La question de fond de cet article concerne la santé alimentaire et le CETA.

Et la question est surtout de savoir comment l’homme en arrive à accepter de mettre des poils d’animaux, du sang d’animaux déshydraté, du placenta et des exosquelettes dans de la nourriture servant à nourrir d’autres animaux qu’il va lui-même manger.

Tout commence en effet avec un projet d’accord entre l’Union Européenne et le Canada en 2009.

Ce projet est celui du CETA qui ne se soucie d’ailleurs pas de notre santé alimentaire.

Malgré une très opposition forte, l’Assemblée nationale ratifia finalement le CETA le 23 juillet 2019.

Les députés préférèrent ainsi les accords financiers à la santé par 266 voix contre 213.

Accord anti – démocratique

Cet accord économique se nomme précisément Comprehensive Economic and Trade Agreement en langue du Canada.

Soit un Accord Économique et Commercial Global (AECG).

Cet AECG va ainsi impacter juridiquement les 27 États membres de l’Union Européenne et leurs productions agricoles.

Cela concerne donc environ 742 millions d »habitants contre seulement 35 millions de Canadiens.

Mais il va surtout bafouer notre droit Européen démocratique.

Porte d’entrée des Amériques, le CETA supprime surtout les droits de douanes.

Cette suppression impacte ainsi 98 % des produits échangés avec l’U.E :

La seule contre partie du mécanisme CETA serait une augmentation de 25 % des échanges commerciaux.

Cette augmentation porte notamment sur les biens et les services entre les deux parties.

C’est probablement la raison qui amena les députés français à approuver le 23 juillet 2019 la ratification du traité de libre-échange entre l’Union européenne et le Canada (par 266 voix contre 213).

Un déni de démocratie donc entre notre santé alimentaire et le CETA.

Europe versus CETA et santé

Le CETA était déjà en vigueur provisoirement depuis le 21 septembre 2017.

Soit huit ans après le démarrage des négociations de 2009.

Et cela dès le vote du Parlement européen, à la demande du Canada.

Notre Conseil constitutionnel valida fin juillet 2017 ce traité de libre-échange conclu entre l’Union européenne et le Canada.

Notre Conseil constitutionnel n’émit alors aucune réserve sur son application provisoire.

Mais surtout, notre Conseil constitutionnel ne se préoccupa nullement de notre sécurité alimentaire.

Plus courageux en méditerranée, le Parlement chypriote rejeta la ratification du CETA le vendredi 31 juillet 2020.

Et alors que douze pays ne l’avait toujours pas ratifié.
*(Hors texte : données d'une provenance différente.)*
-- pv_equiv track=rewrite | github.com/MatthewDKnight/EFT2Obs-Demo | analysis-files/prod_decay_combined.py | splitRow
-- ===== SOURCE A (Python) =====
-- def splitRow(string):
-- 	"""
-- 	Will split a string into terms that start with '+' or '-'.
-- 	"""
-- 	pieces = []
-- 	i = 0
-- 	for j in range(len(string)):
-- 		if string[j] == "+" or string[j] == "-":
-- 			pieces.append(string[i:j])
-- 			i = j
-- 	pieces.append(string[i:].strip("\n"))
-- 	return pieces
-- ===== SOURCE B (Python) =====
-- def splitRow(string):
--     """
--     Will split a string into terms that start with '+' or '-'.
--     Single pass over the characters with a current-piece buffer
--     (no index bookkeeping or slicing); only the final piece is
--     stripped of newlines.
--     """
--     pieces = []
--     cur = []
--     for ch in string:
--         if ch == '+' or ch == '-':
--             pieces.append(''.join(cur))
--             cur = [ch]
--         else:
--             cur.append(ch)
--     pieces.append(''.join(cur).strip('\n'))
--     return pieces
-- ===== Notes on version B (the rewrite author's own statement) =====
-- stated objective: simpler
-- what changed: A tracks the index of the last sign and appends slices string[i:j] taken from the original string; B drops all index bookkeeping and slicing, keeping a current-piece character buffer in a single pass over the characters and flushing it at each sign, stripping newlines only from the final piece.
import Mathlib
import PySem

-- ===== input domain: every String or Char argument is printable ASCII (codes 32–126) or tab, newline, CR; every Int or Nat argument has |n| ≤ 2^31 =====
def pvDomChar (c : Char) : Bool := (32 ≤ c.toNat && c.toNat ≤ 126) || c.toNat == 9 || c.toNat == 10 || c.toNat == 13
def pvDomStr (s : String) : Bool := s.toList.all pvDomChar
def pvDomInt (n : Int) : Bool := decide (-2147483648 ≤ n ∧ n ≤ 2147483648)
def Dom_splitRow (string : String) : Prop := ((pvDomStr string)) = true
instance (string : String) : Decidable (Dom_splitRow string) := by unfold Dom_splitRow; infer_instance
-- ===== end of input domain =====

-- B replaces A's index/slice bookkeeping by a single pass with a current-piece buffer (simpler; same O(n) cost).

-- ===== PORT A =====
-- A's loop body: state (pieces, i); at a '+'/'-' at index j, append string[i:j] and set i := j.
def stepA (s : List Char) (st : List (List Char) × Int) (j : Int) : List (List Char) × Int :=
  if PySem.List.pyGetD s j ' ' = '+' ∨ PySem.List.pyGetD s j ' ' = '-' then
    (st.1 ++ [PySem.List.slice s (some st.2) (some j)], j)
  else st

def splitRow (string : String) : List String :=
  let s := string.toList
  let st := (PySem.List.pyRange 0 (s.length : Int) 1).foldl (stepA s) ([], 0)
  (st.1 ++ [PySem.Chars.stripChars (PySem.List.slice s (some st.2) none) ['\n']]).map String.ofList

-- ===== PORT B =====
-- B's loop body: state (pieces, cur); a sign flushes cur and starts a new buffer with the sign.
def stepB (st : List (List Char) × List Char) (c : Char) : List (List Char) × List Char :=
  if c = '+' ∨ c = '-' then (st.1 ++ [st.2], [c]) else (st.1, st.2 ++ [c])

def splitRow_alt (string : String) : List String :=
  let st := string.toList.foldl stepB ([], [])
  (st.1 ++ [PySem.Chars.stripChars st.2 ['\n']]).map String.ofList

-- ===== PRECONDITION & SPEC =====
def Spec_splitRow (string : String) (out : List String) : Prop := out = splitRow_alt string
instance (string : String) (out : List String) : Decidable (Spec_splitRow string out) := by unfold Spec_splitRow; infer_instance

-- ===== CLAIM (what is proved, stated in full; the proofs are below) =====
def Claim_equal_splitRow : Prop := ∀ (string : String), Dom_splitRow string → Spec_splitRow string (splitRow string)

-- ===== LEMMAS AND PROOFS =====

-- The two loops agree: A's (pieces, last sign index i) state corresponds to B's
-- (pieces, buffer = s[i:j0]) state when the scan has reached position j0.
lemma loops_agree (s : List Char) :
    ∀ (k j0 i : Nat) (pieces : List (List Char)),
      s.length = j0 + k → i ≤ j0 →
      (((PySem.List.pyRange (j0 : Int) (s.length : Int) 1).foldl (stepA s) (pieces, (i : Int))).1,
        PySem.List.slice s
          (some ((PySem.List.pyRange (j0 : Int) (s.length : Int) 1).foldl (stepA s) (pieces, (i : Int))).2) none)
      = (s.drop j0).foldl stepB (pieces, (s.drop i).take (j0 - i)) := by
  intro k
  induction k with
  | zero =>
      intro j0 i pieces hlen hij
      have hj0 : s.length = j0 := by omega
      have hnil : PySem.List.pyRange (j0 : Int) (s.length : Int) 1 = [] :=
        PySem.List.pyRange_one_eq_nil (by exact_mod_cast Nat.le_of_eq hj0)
      rw [hnil, List.foldl_nil, PySem.List.slice_from_natCast,
        List.drop_eq_nil_of_le (le_of_eq hj0), List.foldl_nil]
      have : (s.drop i).take (j0 - i) = s.drop i := by
        apply List.take_of_length_le
        simp [List.length_drop]; omega
      rw [this]
  | succ k ih =>
      intro j0 i pieces hlen hij
      have hj0 : j0 < s.length := by omega
      rw [PySem.List.pyRange_one_cons (by exact_mod_cast hj0), List.foldl_cons,
        List.drop_eq_getElem_cons hj0, List.foldl_cons]
      have hget : PySem.List.pyGetD s ((j0 : Nat) : Int) ' ' = s[j0] := by
        simp [PySem.List.pyGetD_natCast, List.getD_eq_getElem?_getD, hj0]
      by_cases hsign : s[j0] = '+' ∨ s[j0] = '-'
      · -- sign at j0: A appends s[i:j0] and restarts at i := j0; B flushes the buffer.
        have hA : stepA s (pieces, (i : Int)) (j0 : Int)
            = (pieces ++ [(s.drop i).take (j0 - i)], (j0 : Int)) := by
          simp only [stepA, hget, hsign, if_pos]
          rw [PySem.List.slice_natCast]
        have hB : stepB (pieces, (s.drop i).take (j0 - i)) s[j0]
            = (pieces ++ [(s.drop i).take (j0 - i)], [s[j0]]) := by
          simp only [stepB, hsign, if_pos]
        rw [hA, hB]
        have := ih (j0 + 1) j0 (pieces ++ [(s.drop i).take (j0 - i)]) (by omega) (by omega)
        simpa [List.take_add_one, List.getElem?_drop, hj0, List.getElem?_eq_getElem] using this
      · -- no sign: A's state is unchanged; B extends the buffer by s[j0].
        have hA : stepA s (pieces, (i : Int)) (j0 : Int) = (pieces, (i : Int)) := by
          simp only [stepA, hget, hsign, if_neg, not_false_iff]
        have hB : stepB (pieces, (s.drop i).take (j0 - i)) s[j0]
            = (pieces, (s.drop i).take (j0 - i) ++ [s[j0]]) := by
          simp only [stepB, hsign, if_neg, not_false_iff]
        rw [hA, hB]
        have := ih (j0 + 1) i pieces (by omega) (by omega)
        have hcur : (s.drop i).take (j0 + 1 - i) = (s.drop i).take (j0 - i) ++ [s[j0]] := by
          have h1 : j0 + 1 - i = (j0 - i) + 1 := by omega
          rw [h1, List.take_add_one, List.getElem?_drop]
          have h2 : i + (j0 - i) = j0 := by omega
          simp [h2, hj0]
        rw [hcur] at this
        exact this

-- stripping only the last element commutes with the common loop shape
lemma final_eq (s : List Char) :
    (let a := (PySem.List.pyRange (0 : Int) (s.length : Int) 1).foldl (stepA s) ([], 0);
     (a.1 ++ [PySem.Chars.stripChars (PySem.List.slice s (some a.2) none) ['\n']]))
    = (let b := s.foldl stepB ([], []);
       b.1 ++ [PySem.Chars.stripChars b.2 ['\n']]) := by
  have h := loops_agree s s.length 0 0 [] (by omega) (by omega)
  simp only [Nat.cast_zero] at h
  have h1 := congrArg Prod.fst h
  have h2 := congrArg Prod.snd h
  simp only [List.drop_zero, Nat.sub_self, List.take_zero] at h1 h2
  simp only []
  rw [h1, h2]

-- ===== VERDICT (by name: the statement is the Claim_ definition above) =====
theorem splitRow_spec : Claim_equal_splitRow := by
  intro string _
  unfold Spec_splitRow splitRow splitRow_alt
  simp only []
  rw [final_eq string.toList]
Cela relançait l’existence juridique de ce traité au sein de l’Union.

En effet une déclaration adoptée au Conseil de l’Union européenne (n°20) précisait que si un État membre de l’Union européenne rejetait le CETA et le notifiait au Conseil, l’application provisoire du traitée devait être dénoncée.
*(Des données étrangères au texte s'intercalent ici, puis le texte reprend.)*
-- pv_equiv track=rewrite | github.com/akashanup/75DaysChallenge | 89.GrayCode/backtracking-solution.py | isValid
-- ===== SOURCE A (Python) =====
-- def isValid(num1, num2):
--     diff = 0
--     for i in range(32):
--         diff += int((num1 & 1) != (num2 & 1))
--         if diff > 1:
--             return False
--         num1 >>= 1
--         num2 >>= 1
--     return diff == 1
-- ===== SOURCE B (Python) =====
-- def isValid(num1, num2):
--     x = (num1 ^ num2) & 0xFFFFFFFF
--     return x != 0 and (x & (x - 1)) == 0
-- ===== Notes on version B (the rewrite author's own statement) =====
-- stated objective: idiomatic
-- what changed: Replaces the 32-iteration bit-by-bit difference-counting loop with the closed-form power-of-two test x != 0 and x & (x-1) == 0 on the 32-bit-masked XOR of the two numbers.
import Mathlib
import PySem

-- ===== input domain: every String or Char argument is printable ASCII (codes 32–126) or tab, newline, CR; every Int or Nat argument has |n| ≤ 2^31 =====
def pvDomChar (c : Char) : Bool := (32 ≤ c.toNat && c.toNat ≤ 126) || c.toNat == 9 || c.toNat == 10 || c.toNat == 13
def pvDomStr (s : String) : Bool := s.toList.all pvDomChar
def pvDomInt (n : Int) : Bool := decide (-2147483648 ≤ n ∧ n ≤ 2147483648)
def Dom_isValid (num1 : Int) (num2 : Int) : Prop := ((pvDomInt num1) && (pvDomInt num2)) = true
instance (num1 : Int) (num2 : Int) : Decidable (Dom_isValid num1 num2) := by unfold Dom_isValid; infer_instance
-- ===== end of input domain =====

-- B replaces A's 32-iteration bit-difference-counting loop by the closed-form power-of-two
-- test on the 32-bit-masked XOR of the inputs (objective: idiomatic; return values proved equal).

-- ===== PORT A =====
-- the for-loop of A: k iterations remaining, current num1/num2/diff; early `return False` kept
def isValidGo : Nat → Int → Int → Int → Bool
  | 0, _, _, diff => diff == 1
  | k+1, n1, n2, diff =>
    let d : Int := diff + (if PySem.Int.band n1 1 ≠ PySem.Int.band n2 1 then 1 else 0)
    if d > 1 then false
    else isValidGo k (n1 >>> (1:Nat)) (n2 >>> (1:Nat)) d

def isValid (num1 : Int) (num2 : Int) : Bool := isValidGo 32 num1 num2 0

-- ===== PORT B =====
def isValid_alt (num1 : Int) (num2 : Int) : Bool :=
  let x := PySem.Int.band (PySem.Int.bxor num1 num2) 0xFFFFFFFF
  (x != 0) && (PySem.Int.band x (x - 1) == 0)

-- ===== PRECONDITION & SPEC =====
def Spec_isValid (num1 : Int) (num2 : Int) (out : Bool) : Prop := out = isValid_alt num1 num2
instance (num1 : Int) (num2 : Int) (out : Bool) : Decidable (Spec_isValid num1 num2 out) := by unfold Spec_isValid; infer_instance

-- ===== CLAIM (what is proved, stated in full; the proofs are below) =====
def Claim_equal_isValid : Prop := ∀ (num1 : Int) (num2 : Int), Dom_isValid num1 num2 → Spec_isValid num1 num2 (isValid num1 num2)

-- ===== LEMMAS AND PROOFS =====

-- number of 1s among the low k bits of a natural number
def cntN : Nat → Nat → Nat
  | 0, _ => 0
  | k+1, m => m % 2 + cntN k (m / 2)

-- the same count for an integer, via floor-division arithmetic
def xcnt : Nat → Int → Int
  | 0, _ => 0
  | k+1, x => x % 2 + xcnt k (x / 2)

-- number of positions among the low k bits where a and b differ (A's `diff` contribution)
def dcnt : Nat → Int → Int → Int
  | 0, _, _ => 0
  | k+1, a, b => (if PySem.Int.band a 1 ≠ PySem.Int.band b 1 then 1 else 0) + dcnt k (a >>> (1:Nat)) (b >>> (1:Nat))

theorem dcnt_nonneg (k : Nat) : ∀ a b : Int, 0 ≤ dcnt k a b := by
  induction k with
  | zero => intro a b; simp [dcnt]
  | succ k ih =>
    intro a b
    have := ih (a >>> (1:Nat)) (b >>> (1:Nat))
    simp only [dcnt]
    split <;> omega

theorem go_eq (k : Nat) : ∀ (a b diff : Int),
    isValidGo k a b diff = decide (diff + dcnt k a b = 1) := by
  induction k with
  | zero =>
    intro a b diff
    simp only [isValidGo, dcnt, add_zero]
    by_cases h : diff = 1 <;> simp [h]
  | succ k ih =>
    intro a b diff
    have hnn := dcnt_nonneg k (a >>> (1:Nat)) (b >>> (1:Nat))
    simp only [isValidGo, dcnt, ih]
    by_cases hb : PySem.Int.band a 1 ≠ PySem.Int.band b 1
    · have h1 : (if PySem.Int.band a 1 ≠ PySem.Int.band b 1 then (1:Int) else 0) = 1 := if_pos hb
      simp only [h1]
      split_ifs with hd
      · symm
        simp only [decide_eq_false_iff_not]
        omega
      · simp only [decide_eq_decide]
        omega
    · have h1 : (if PySem.Int.band a 1 ≠ PySem.Int.band b 1 then (1:Int) else 0) = 0 := if_neg hb
      simp only [h1]
      split_ifs with hd
      · symm
        simp only [decide_eq_false_iff_not]
        omega
      · simp only [decide_eq_decide]
        omega

theorem band_one_emod (a : Int) : PySem.Int.band a 1 = a % 2 := by
  rw [PySem.Int.band_one, PySem.Int.mod_eq_emod_of_pos (by norm_num)]

theorem shiftRight_one_int (a : Int) : a >>> (1:Nat) = a / 2 := by
  cases a with
  | ofNat n =>
    show ((n >>> 1 : Nat) : Int) = (n : Int) / 2
    rw [Nat.shiftRight_one]
    omega
  | negSucc n =>
    show Int.negSucc (n >>> 1) = Int.negSucc n / 2
    rw [Nat.shiftRight_one, Int.negSucc_eq, Int.negSucc_eq]
    omega

theorem bxor_emod_two (a b : Int) :
    PySem.Int.bxor a b % 2 = if a % 2 = b % 2 then 0 else 1 := by
  unfold PySem.Int.bxor
  by_cases ha : 0 ≤ a <;> by_cases hb : 0 ≤ b
  · have h := Nat.xor_mod_two_eq (m := a.toNat) (n := b.toNat)
    simp only [if_pos ha, if_pos hb]
    split <;> omega
  · have h := Nat.xor_mod_two_eq (m := a.toNat) (n := (-b-1).toNat)
    simp only [if_pos ha, if_neg hb]
    split <;> omega
  · have h := Nat.xor_mod_two_eq (m := (-a-1).toNat) (n := b.toNat)
    simp only [if_neg ha, if_pos hb]
    split <;> omega
  · have h := Nat.xor_mod_two_eq (m := (-a-1).toNat) (n := (-b-1).toNat)
    simp only [if_neg ha, if_neg hb]
    split <;> omega

theorem bxor_ediv_two (a b : Int) :
    PySem.Int.bxor a b / 2 = PySem.Int.bxor (a / 2) (b / 2) := by
  unfold PySem.Int.bxor
  by_cases ha : 0 ≤ a <;> by_cases hb : 0 ≤ b
  · have ha2 : 0 ≤ a / 2 := by omega
    have hb2 : 0 ≤ b / 2 := by omega
    simp only [if_pos ha, if_pos hb, if_pos ha2, if_pos hb2]
    have hxd : (a.toNat ^^^ b.toNat) / 2 = a.toNat / 2 ^^^ b.toNat / 2 := Nat.xor_div_two
    have h4 : a.toNat / 2 = (a / 2).toNat := by omega
    have h5 : b.toNat / 2 = (b / 2).toNat := by omega
    rw [h4, h5] at hxd
    omega
  · have ha2 : 0 ≤ a / 2 := by omega
    have hb2 : ¬ 0 ≤ b / 2 := by omega
    simp only [if_pos ha, if_neg hb, if_pos ha2, if_neg hb2]
    have hxd : (a.toNat ^^^ (-b-1).toNat) / 2 = a.toNat / 2 ^^^ (-b-1).toNat / 2 := Nat.xor_div_two
    have h4 : a.toNat / 2 = (a / 2).toNat := by omega
    have h5 : (-b-1).toNat / 2 = (-(b/2)-1).toNat := by omega
    rw [h4, h5] at hxd
    omega
  · have ha2 : ¬ 0 ≤ a / 2 := by omega
    have hb2 : 0 ≤ b / 2 := by omega
    simp only [if_neg ha, if_pos hb, if_neg ha2, if_pos hb2]
    have hxd : ((-a-1).toNat ^^^ b.toNat) / 2 = (-a-1).toNat / 2 ^^^ b.toNat / 2 := Nat.xor_div_two
    have h4 : (-a-1).toNat / 2 = (-(a/2)-1).toNat := by omega
    have h5 : b.toNat / 2 = (b / 2).toNat := by omega
    rw [h4, h5] at hxd
    omega
  · have ha2 : ¬ 0 ≤ a / 2 := by omega
    have hb2 : ¬ 0 ≤ b / 2 := by omega
    simp only [if_neg ha, if_neg hb, if_neg ha2, if_neg hb2]
    have hxd : ((-a-1).toNat ^^^ (-b-1).toNat) / 2 = (-a-1).toNat / 2 ^^^ (-b-1).toNat / 2 := Nat.xor_div_two
    have h4 : (-a-1).toNat / 2 = (-(a/2)-1).toNat := by omega
    have h5 : (-b-1).toNat / 2 = (-(b/2)-1).toNat := by omega
    rw [h4, h5] at hxd
    omega

theorem dcnt_eq_xcnt (k : Nat) : ∀ a b : Int, dcnt k a b = xcnt k (PySem.Int.bxor a b) := by
  induction k with
  | zero => intro a b; simp [dcnt, xcnt]
  | succ k ih =>
    intro a b
    simp only [dcnt, xcnt, ih, shiftRight_one_int, bxor_ediv_two, bxor_emod_two]
    by_cases h : a % 2 = b % 2
    · simp [h, band_one_emod]
    · simp [h, band_one_emod]

theorem xcnt_congr (k : Nat) : ∀ (x t : Int), xcnt k (x + t * 2 ^ k) = xcnt k x := by
  induction k with
  | zero => intro x t; simp [xcnt]
  | succ k ih =>
    intro x t
    have he : x + t * 2 ^ (k+1) = x + (t * 2 ^ k) * 2 := by ring
    have hm : (x + t * 2 ^ (k+1)) % 2 = x % 2 := by rw [he]; omega
    have hd : (x + t * 2 ^ (k+1)) / 2 = x / 2 + t * 2 ^ k := by rw [he]; omega
    simp only [xcnt, hm, hd, ih]

theorem xcnt_emod32 (x : Int) : xcnt 32 (x % 4294967296) = xcnt 32 x := by
  have h : x = x % 4294967296 + (x / 4294967296) * 2 ^ 32 := by
    have := Int.emod_add_mul_ediv x 4294967296
    norm_num
    omega
  conv_rhs => rw [h]
  rw [xcnt_congr]

theorem band_mask (x : Int) : PySem.Int.band x 0xFFFFFFFF = x % 4294967296 := by
  unfold PySem.Int.band
  by_cases hx : 0 ≤ x <;> simp only [hx, if_true, if_false] <;> norm_num
  · have h := Nat.and_two_pow_sub_one_eq_mod x.toNat 32
    rw [show ((4294967295:Int).toNat) = 4294967295 from rfl]
    norm_num at h
    omega
  · have h := Nat.and_two_pow_sub_one_eq_mod (-x-1).toNat 32
    rw [Nat.and_comm] at h
    rw [show ((4294967295:Int).toNat) = 4294967295 from rfl]
    norm_num at h
    omega

theorem xcnt_natCast (k : Nat) : ∀ m : Nat, xcnt k (m : Int) = (cntN k m : Int) := by
  induction k with
  | zero => intro m; simp [xcnt, cntN]
  | succ k ih =>
    intro m
    have hm : (m : Int) % 2 = ((m % 2 : Nat) : Int) := by omega
    have hd : (m : Int) / 2 = ((m / 2 : Nat) : Int) := by omega
    simp only [xcnt, cntN, hm, hd, ih]
    push_cast
    ring

theorem cntN_zero (k : Nat) : cntN k 0 = 0 := by
  induction k with
  | zero => rfl
  | succ k ih => simp [cntN, ih]

theorem cntN_eq_zero (k : Nat) : ∀ m : Nat, m < 2 ^ k → (cntN k m = 0 ↔ m = 0) := by
  induction k with
  | zero => intro m hm; interval_cases m <;> simp [cntN]
  | succ k ih =>
    intro m hm
    have := ih (m / 2) (by omega)
    simp only [cntN]
    omega

theorem land_bit (a b pa pb : Nat) (hpa : pa < 2) (hpb : pb < 2) :
    (2 * a + pa) &&& (2 * b + pb) = 2 * (a &&& b) + (pa &&& pb) := by
  apply Nat.eq_of_testBit_eq
  intro i
  cases i with
  | zero =>
    simp only [Nat.testBit_zero, Nat.mul_add_mod]
    interval_cases pa <;> interval_cases pb <;> simp
  | succ i =>
    have h1 : (2 * a + pa) / 2 = a := by omega
    have h2 : (2 * b + pb) / 2 = b := by omega
    have h3 : (2 * (a &&& b) + (pa &&& pb)) / 2 = a &&& b := by
      have : pa &&& pb < 2 := by interval_cases pa <;> interval_cases pb <;> decide
      omega
    simp only [Nat.testBit_add_one, Nat.and_div_two, h1, h2, h3, Nat.testBit_and]

theorem cntN_one_iff (k : Nat) : ∀ m : Nat, m < 2 ^ k →
    (cntN k m = 1 ↔ (m ≠ 0 ∧ m &&& (m - 1) = 0)) := by
  induction k with
  | zero => intro m hm; interval_cases m <;> simp [cntN]
  | succ k ih =>
    intro m hm
    rcases Nat.eq_zero_or_pos m with h0 | h0
    · subst h0; simp [cntN_zero]
    rcases Nat.even_or_odd m with he | ho
    · -- m even, m > 0 : m = 2 * (m/2), m/2 > 0
      obtain ⟨q, hq⟩ := he
      have hq2 : m = 2 * q := by omega
      have hqpos : 0 < q := by omega
      have hand : m &&& (m - 1) = 2 * (q &&& (q - 1)) := by
        have h1 : m - 1 = 2 * (q - 1) + 1 := by omega
        rw [h1, hq2]
        have := land_bit q (q-1) 0 1 (by norm_num) (by norm_num)
        simpa using this
      have hcnt : cntN (k+1) m = cntN k q := by
        simp only [cntN]; rw [hq2]; simp [Nat.mul_div_cancel_left q (by norm_num : 0 < 2), Nat.mul_mod_right]
      have := ih q (by omega)
      rw [hcnt, hand, this]
      omega
    · -- m odd : m = 2 * (m/2) + 1
      obtain ⟨q, hq⟩ := ho
      have hand : m &&& (m - 1) = 2 * q := by
        have h1 : m = 2 * q + 1 := by omega
        have h2 : m - 1 = 2 * q + 0 := by omega
        rw [h2, h1]
        have := land_bit q q 1 0 (by norm_num) (by norm_num)
        simpa using this
      have hcnt : cntN (k+1) m = 1 + cntN k q := by
        simp only [cntN]
        have h1 : m % 2 = 1 := by omega
        have h2 : m / 2 = q := by omega
        rw [h1, h2]
      have hz := cntN_eq_zero k q (by omega)
      rw [hcnt, hand]
      omega

theorem isValid_eq_cnt (n1 n2 : Int) (m : Nat)
    (hm : PySem.Int.bxor n1 n2 % 4294967296 = (m : Int)) :
    isValid n1 n2 = decide (cntN 32 m = 1) := by
  rw [isValid, go_eq, dcnt_eq_xcnt, ← xcnt_emod32, hm, xcnt_natCast]
  simp only [zero_add, decide_eq_decide]
  omega

-- ===== VERDICT (by name: the statement is the Claim_ definition above) =====
theorem isValid_spec : Claim_equal_isValid := by
  intro n1 n2 _
  have h0 : (0:Int) ≤ PySem.Int.bxor n1 n2 % 4294967296 := Int.emod_nonneg _ (by norm_num)
  have hlt : PySem.Int.bxor n1 n2 % 4294967296 < 4294967296 := Int.emod_lt_of_pos _ (by norm_num)
  obtain ⟨m, hm⟩ : ∃ m : Nat, PySem.Int.bxor n1 n2 % 4294967296 = (m : Int) :=
    ⟨(PySem.Int.bxor n1 n2 % 4294967296).toNat, by omega⟩
  have hmlt : m < 4294967296 := by omega
  simp only [Spec_isValid, isValid_alt]
  rw [band_mask, hm, isValid_eq_cnt n1 n2 m hm]
  rcases Nat.eq_zero_or_pos m with hz | hpos
  · subst hz
    simp [cntN_zero]
  · have hne : ((m : Int) != 0) = true := by simp; omega
    rw [hne, Bool.true_and]
    have hsub : (m : Int) - 1 = ((m - 1 : Nat) : Int) := by omega
    rw [hsub, PySem.Int.band_natCast]
    have hbeq : ((((m &&& (m - 1) : Nat)) : Int) == 0) = decide (m &&& (m - 1) = 0) := by
      by_cases h : m &&& (m - 1) = 0 <;> simp [h]
    rw [hbeq, decide_eq_decide, cntN_one_iff 32 m (by omega)]
    omega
Le plus surprenant est que la Commission tente d’écarter le refus chypriote.

C’est donc bien un déni de démocratie.

Le peuple ne peut plus faire confiance à son instance Européenne.

Pendant ce temps, le CETA bafoue nos démocraties et impacte aussi notre santé publique.

CETA versus Démocraties

Le Parlement Européen adopta le CETA le 15 février 2017.

Le vote fut de 408 voix pour, 254 voix contre et 33 abstentions.

Les eurodéputés français marquèrent leur position entre CETA et santé alimentaire.

Seuls 16 d’entre eux sur 74 dirent « oui » au texte.

Cela reflète les enjeux financiers de ce traité.

Les délégations de 3 des 5 pays fondateurs de la Communauté économique européenne (CEE) rejetèrent le texte.

De même que les pays représentant les 2° et 3° économies de la zone Euro.

La France apparaissaît donc comme le pays le plus hostile au CETA avec l’Autriche et les Pays-Bas.

Pourtant, le CETA fut quand même ratifié au Parlement européen le 15 février 2017.

Et il doit être ratifié par les différents parlements nationaux conformément aux règles de l’Union.

Or, ce traité est applicable en partie avant sa ratification par les Parlements nationaux.

Il est aussi adopté de manière provisoire et partielle sur les volets des compétences exclusives à l’U.E soit pour 90 % des dispositions de l’accord.

Cela pose un véritable problème de démocratie politique.

Même si un pays de l’Union rejetait la ratification du CETA, il continuerait donc à s’appliquer pendant trois ans.

Très clairement tout a été fait pour que ce traité soit élaboré et appliqué en dehors de la vérification et de la volonté des peuples de l’Union.

Le CETA s’attaque en réalité aux normes non-tarifaires.

Ces normes relèvent pourtant des États notamment celles pour protéger leurs populations en matière de pollution.

Notre droit est bafoué par le CETA

Le CETA crée un mécanisme de protection des investisseurs (clause ISDS).

Il engendre l’institution d’un tribunal d’arbitrage.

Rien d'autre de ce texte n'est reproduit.